According to McKinsey research, analysis of unstructured data—audio, text, and images—has strong future potential because of the volume stored and the relatively little investigation done so far.
This document presents an exploratory analysis of unstructured text extracted from PDFs, focusing on two key administrative instruments: decrees and resolutions issued between 2000 and May 2020. The exploratory work links macroeconomic and health indicators to surface inputs for future causal and correlation studies.
The following questions motivated the analysis:
- Over the last 20 years, several global health crises have occurred. Do the data reflect Colombia’s regulatory and control responses?
- Public health spending has fluctuated in recent years. Do the documents reflect that policy shift?
- As a country generates more income, social welfare and health coverage tend to rise. Do the data reflect coverage dynamics in Colombia?
- Can administrative acts since 2000 help explain the rise in affiliations under both the contributory and subsidized regimes?
1. Methodology
Scraping
Scraping is split into two notebooks: Scrapping_Decretos_MinSalud.ipynb for decrees and Scrapping_Resoluciones_MinSalud.ipynb for resolutions.
Each script has two stages:
- Fetch record counts, year, and year index to drive page scraping.
- 558 decrees — Decretos MinSalud
- 1,406 resolutions — Resoluciones MinSalud

Vertical lines mark presidential transitions.
- With Selenium, simulate clicks on the ministry site to collect each document link for later download. Each notebook documents the flow with illustrative screenshots.
For this step you also need the ChromeDriver executable: Chromedriver for Selenium
The goal is to collect PDF URLs for all resolutions published on the ministry website and export them to Excel via a DataFrame.
PDF download and text transcription
Download and transcription are also split: Decree PDF download notebook and Resolution PDF download notebook.
Each script:
- Downloads every document listed on the ministry site using URLs from the scraping notebooks, via
urllib. - Transcribes PDFs to text and flags documents under 200 words—often scanned images—converting them to Word and re-exporting PDF when needed.
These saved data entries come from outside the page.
-- pv_equiv track=rewrite | github.com/tania-garcia-2005/Esctructura-de-datos | Examen-Parcial-2/Ej3_lenguaje_hacker_l33t_speak.py | cambiar_a_basico
-- ===== SOURCE A (Python) =====
-- def cambiar_a_basico(frase):
--     # Mi diccionario para cambiar las vocales a lenguaje básico.
--     cambio_vocales = {
--         'a': '4',
--         'e': '3',
--         'i': '1',
--         'o': '0',
--         'u': '(_)',
--         'A': '4',
--         'E': '3',
--         'I': '1',
--         'O': '0',
--         'U': '(_)'
--     }
--     #Estas variables me guardan el texto ya convertido.
--     resultado = ""
--     # Recorre cada letra y cambia si está en el diccionario.
--     for letra in frase:
--         resultado += cambio_vocales.get(letra, letra)  #Lo deja igual si no está en el diccionario.
--     return resultado
-- ===== SOURCE B (Python) =====
-- def _aplicar(cambios, s):
--     # Recursively apply one str.replace per (old, new) pair.
--     if not cambios:
--         return s
--     viejo, nuevo = cambios[0]
--     return _aplicar(cambios[1:], s.replace(viejo, nuevo))
--
-- def cambiar_a_basico(frase):
--     # Safe because no replacement text contains any key, so the passes are independent.
--     return _aplicar([('a', '4'), ('e', '3'), ('i', '1'), ('o', '0'), ('u', '(_)'),
--                      ('A', '4'), ('E', '3'), ('I', '1'), ('O', '0'), ('U', '(_)')],
--                     frase)
-- ===== Notes on version B (the rewrite author's own statement) =====
-- stated objective: faster
-- what changed: Instead of A's single char-by-char Python-level pass building the result from a dict lookup per character, B recurses over a list of (old,new) pairs and applies one whole-string C-level str.replace pass per vowel; correct because no replacement text contains any key, so the passes are independent.
import Mathlib
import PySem

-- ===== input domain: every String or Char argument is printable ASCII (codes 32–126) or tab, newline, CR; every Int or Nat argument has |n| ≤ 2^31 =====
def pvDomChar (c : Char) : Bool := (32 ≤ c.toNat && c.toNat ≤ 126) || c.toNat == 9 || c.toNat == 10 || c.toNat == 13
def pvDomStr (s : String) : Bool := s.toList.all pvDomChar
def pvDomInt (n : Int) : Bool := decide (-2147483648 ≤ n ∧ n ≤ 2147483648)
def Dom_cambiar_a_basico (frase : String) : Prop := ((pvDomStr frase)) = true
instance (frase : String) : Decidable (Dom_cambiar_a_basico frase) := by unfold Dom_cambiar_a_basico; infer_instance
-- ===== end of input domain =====

-- B replaces A's char-by-char dict-lookup pass with a recursion over (old,new) pairs applying one str.replace per vowel (alternative decomposition, same result).


-- ===== PORT A =====
-- A's dict literal (keys distinct)
def pvVocales : PySem.Dict String String :=
  ⟨[("a", "4"), ("e", "3"), ("i", "1"), ("o", "0"), ("u", "(_)"),
    ("A", "4"), ("E", "3"), ("I", "1"), ("O", "0"), ("U", "(_)")]⟩

def cambiar_a_basico (frase : String) : String :=
  frase.toList.foldl
    (fun resultado letra =>
      resultado ++ pvVocales.getD (String.singleton letra) (String.singleton letra)) ""

-- ===== PORT B =====
-- Source B's recursive helper _aplicar
def pvAplicar : List (String × String) → String → String
  | [], s => s
  | p :: ps, s => pvAplicar ps (PySem.Str.replace s p.1 p.2)

def cambiar_a_basico_alt (frase : String) : String :=
  pvAplicar
    [("a", "4"), ("e", "3"), ("i", "1"), ("o", "0"), ("u", "(_)"),
     ("A", "4"), ("E", "3"), ("I", "1"), ("O", "0"), ("U", "(_)")]
    frase

-- ===== PRECONDITION & SPEC =====
def Spec_cambiar_a_basico (frase : String) (out : String) : Prop := out = cambiar_a_basico_alt frase
instance (frase : String) (out : String) : Decidable (Spec_cambiar_a_basico frase out) := by unfold Spec_cambiar_a_basico; infer_instance

-- ===== CLAIM (what is proved, stated in full; the proofs are below) =====
def Claim_equal_cambiar_a_basico : Prop := ∀ (frase : String), Dom_cambiar_a_basico frase → Spec_cambiar_a_basico frase (cambiar_a_basico frase)

-- ===== LEMMAS AND PROOFS =====

-- replacing a single-char key acts pointwise
def pvSingle (k : Char) (v : List Char) (c : Char) : List Char := if c = k then v else [c]

-- the combined pointwise mapping both programs realise
def pvF (c : Char) : List Char :=
  if c = 'a' then ['4'] else if c = 'e' then ['3'] else if c = 'i' then ['1']
  else if c = 'o' then ['0'] else if c = 'u' then ['(', '_', ')']
  else if c = 'A' then ['4'] else if c = 'E' then ['3'] else if c = 'I' then ['1']
  else if c = 'O' then ['0'] else if c = 'U' then ['(', '_', ')'] else [c]

theorem pvReplace_go_single (k : Char) (v : List Char) :
    ∀ (fuel : Nat) (l acc : List Char), l.length ≤ fuel →
      PySem.Chars.replace.go [k] v fuel l acc = acc.reverse ++ l.flatMap (pvSingle k v) := by
  intro fuel
  induction fuel with
  | zero =>
      intro l acc h
      have : l = [] := List.length_eq_zero_iff.mp (Nat.le_zero.mp h)
      subst this; simp [PySem.Chars.replace.go]
  | succ n ih =>
      intro l acc h
      cases l with
      | nil => simp [PySem.Chars.replace.go]
      | cons c t =>
          simp only [PySem.Chars.replace.go]
          by_cases hck : c = k
          · subst hck
            have hp : List.isPrefixOf [c] (c :: t) = true := by
              simp [List.isPrefixOf]
            rw [hp]
            rw [ih _ _ (by simpa using Nat.le_of_succ_le_succ h)]
            simp [pvSingle]
          · have hp : List.isPrefixOf [k] (c :: t) = false := by
              simp [List.isPrefixOf]
              exact fun h => hck h.symm
            rw [hp]
            simp only [Bool.false_eq_true, if_false]
            rw [ih _ _ (by simpa using Nat.le_of_succ_le_succ h)]
            simp [pvSingle, hck]

theorem pvReplace_single (k : Char) (v s : List Char) :
    PySem.Chars.replace s [k] v = s.flatMap (pvSingle k v) := by
  unfold PySem.Chars.replace
  simp only [List.isEmpty_cons, Bool.false_eq_true, if_false]
  simpa using pvReplace_go_single k v s.length s [] (le_refl _)

theorem pvAplicar_toList :
    ∀ (ps : List (String × String)) (s : String),
      (pvAplicar ps s).toList
        = ps.foldl (fun t p => PySem.Chars.replace t p.1.toList p.2.toList) s.toList := by
  intro ps
  induction ps with
  | nil => intro s; rfl
  | cons p ps ih =>
      intro s
      simp only [pvAplicar, List.foldl_cons, ih, PySem.Str.toList_replace]

theorem pvAlt_toList (frase : String) :
    (cambiar_a_basico_alt frase).toList = frase.toList.flatMap pvF := by
  unfold cambiar_a_basico_alt
  rw [pvAplicar_toList]
  simp only [List.foldl_cons, List.foldl_nil]
  rw [show ("a" : String).toList = ['a'] from rfl, show ("4" : String).toList = ['4'] from rfl,
      show ("e" : String).toList = ['e'] from rfl, show ("3" : String).toList = ['3'] from rfl,
      show ("i" : String).toList = ['i'] from rfl, show ("1" : String).toList = ['1'] from rfl,
      show ("o" : String).toList = ['o'] from rfl, show ("0" : String).toList = ['0'] from rfl,
      show ("u" : String).toList = ['u'] from rfl, show ("(_)" : String).toList = ['(', '_', ')'] from rfl,
      show ("A" : String).toList = ['A'] from rfl, show ("E" : String).toList = ['E'] from rfl,
      show ("I" : String).toList = ['I'] from rfl, show ("O" : String).toList = ['O'] from rfl,
      show ("U" : String).toList = ['U'] from rfl]
  simp only [pvReplace_single, List.flatMap_assoc]
  apply List.flatMap_congr
  intro c _
  by_cases h1 : c = 'a'; · subst h1; rfl
  by_cases h2 : c = 'e'; · subst h2; rfl
  by_cases h3 : c = 'i'; · subst h3; rfl
  by_cases h4 : c = 'o'; · subst h4; rfl
  by_cases h5 : c = 'u'; · subst h5; rfl
  by_cases h6 : c = 'A'; · subst h6; rfl
  by_cases h7 : c = 'E'; · subst h7; rfl
  by_cases h8 : c = 'I'; · subst h8; rfl
  by_cases h9 : c = 'O'; · subst h9; rfl
  by_cases h10 : c = 'U'; · subst h10; rfl
  simp [pvSingle, pvF, h1, h2, h3, h4, h5, h6, h7, h8, h9, h10]

theorem pvLookup (c : Char) :
    (pvVocales.getD (String.singleton c) (String.singleton c)).toList = pvF c := by
  by_cases h1 : c = 'a'; · subst h1; rfl
  by_cases h2 : c = 'e'; · subst h2; rfl
  by_cases h3 : c = 'i'; · subst h3; rfl
  by_cases h4 : c = 'o'; · subst h4; rfl
  by_cases h5 : c = 'u'; · subst h5; rfl
  by_cases h6 : c = 'A'; · subst h6; rfl
  by_cases h7 : c = 'E'; · subst h7; rfl
  by_cases h8 : c = 'I'; · subst h8; rfl
  by_cases h9 : c = 'O'; · subst h9; rfl
  by_cases h10 : c = 'U'; · subst h10; rfl
  have hne : ∀ t : String, t.toList ≠ [c] → (t == String.singleton c) = false := by
    intro t ht
    apply beq_eq_false_iff_ne.mpr
    intro he
    exact ht (by rw [he]; simp [String.singleton])
  unfold pvVocales PySem.Dict.getD PySem.Dict.get?
  simp only [List.find?]
  rw [hne "a" (by simpa using fun h => h1 h.symm), hne "e" (by simpa using fun h => h2 h.symm),
      hne "i" (by simpa using fun h => h3 h.symm), hne "o" (by simpa using fun h => h4 h.symm),
      hne "u" (by simpa using fun h => h5 h.symm), hne "A" (by simpa using fun h => h6 h.symm),
      hne "E" (by simpa using fun h => h7 h.symm), hne "I" (by simpa using fun h => h8 h.symm),
      hne "O" (by simpa using fun h => h9 h.symm), hne "U" (by simpa using fun h => h10 h.symm)]
  simp [pvF, h1, h2, h3, h4, h5, h6, h7, h8, h9, h10, String.singleton]

theorem pvA_foldl (l : List Char) :
    ∀ acc : String,
      (l.foldl (fun r c => r ++ pvVocales.getD (String.singleton c) (String.singleton c)) acc).toList
        = acc.toList ++ l.flatMap pvF := by
  induction l with
  | nil => intro acc; simp
  | cons c t ih =>
      intro acc
      simp only [List.foldl_cons, List.flatMap_cons, ih]
      simp [pvLookup]

theorem pvA_toList (frase : String) :
    (cambiar_a_basico frase).toList = frase.toList.flatMap pvF := by
  unfold cambiar_a_basico
  simpa using pvA_foldl frase.toList ""

-- ===== VERDICT (by name: the statement is the Claim_ definition above) =====
theorem cambiar_a_basico_spec : Claim_equal_cambiar_a_basico := by
  intro frase _
  unfold Spec_cambiar_a_basico
  rw [← String.toList_inj, pvA_toList, pvAlt_toList]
The output is a text DataFrame exported to Excel for analysis.
Consolidation and cleaning
Using Pandas, NLTK, scikit-learn, and Matplotlib, the transcribed corpora are cleaned and enriched. Four keyword dictionaries were built for:
- Epidemics
- Coverage
- Intervention
- Fraud
2. Analysis
Full analysis code: Analisis_textos.ipynb

Macro health indicators for Colombia came from:
- Health spending and physicians/nurses per 1,000 inhabitants — World Bank
- Coverage series — Ministry of Health
Coverage:
Figure 1.
Figure 2.
Figure 3.
Each vertical line marks a change of Health Minister. Figure 1 shows a rising trend in coverage-related language, with a sharp peak under Alejandro Gaviria’s tenure—consistent with the coverage percentages in Figure 3 for both subsidized and contributory regimes.
Epidemics:
Figure 4.
Interventions:
Figure 5.
Fraud and litigation:
Figure 6.
Figure 7.
Despite rising coverage and document emphasis on that theme (Figures 1–3), decrees and resolutions also highlight interventions in public health institutions and fraud/litigation—especially after the niña phenomenon—suggesting sector inefficiencies and possible corruption. Figure 7 shows that although health spending as a share of GDP rose over 20 years, per-capita spending fell sharply in 2015.
Future work should investigate corruption and diversion of public funds.
Suggested follow-up research:
- Analyze correlations and external effects such as corruption in this regulatory body.
- Run causal analysis of inefficiency indicators at health centers by year and link them to intervention counts.
- Study pensioner and subsidized enrollment dynamics over time and test statistical significance against coverage growth.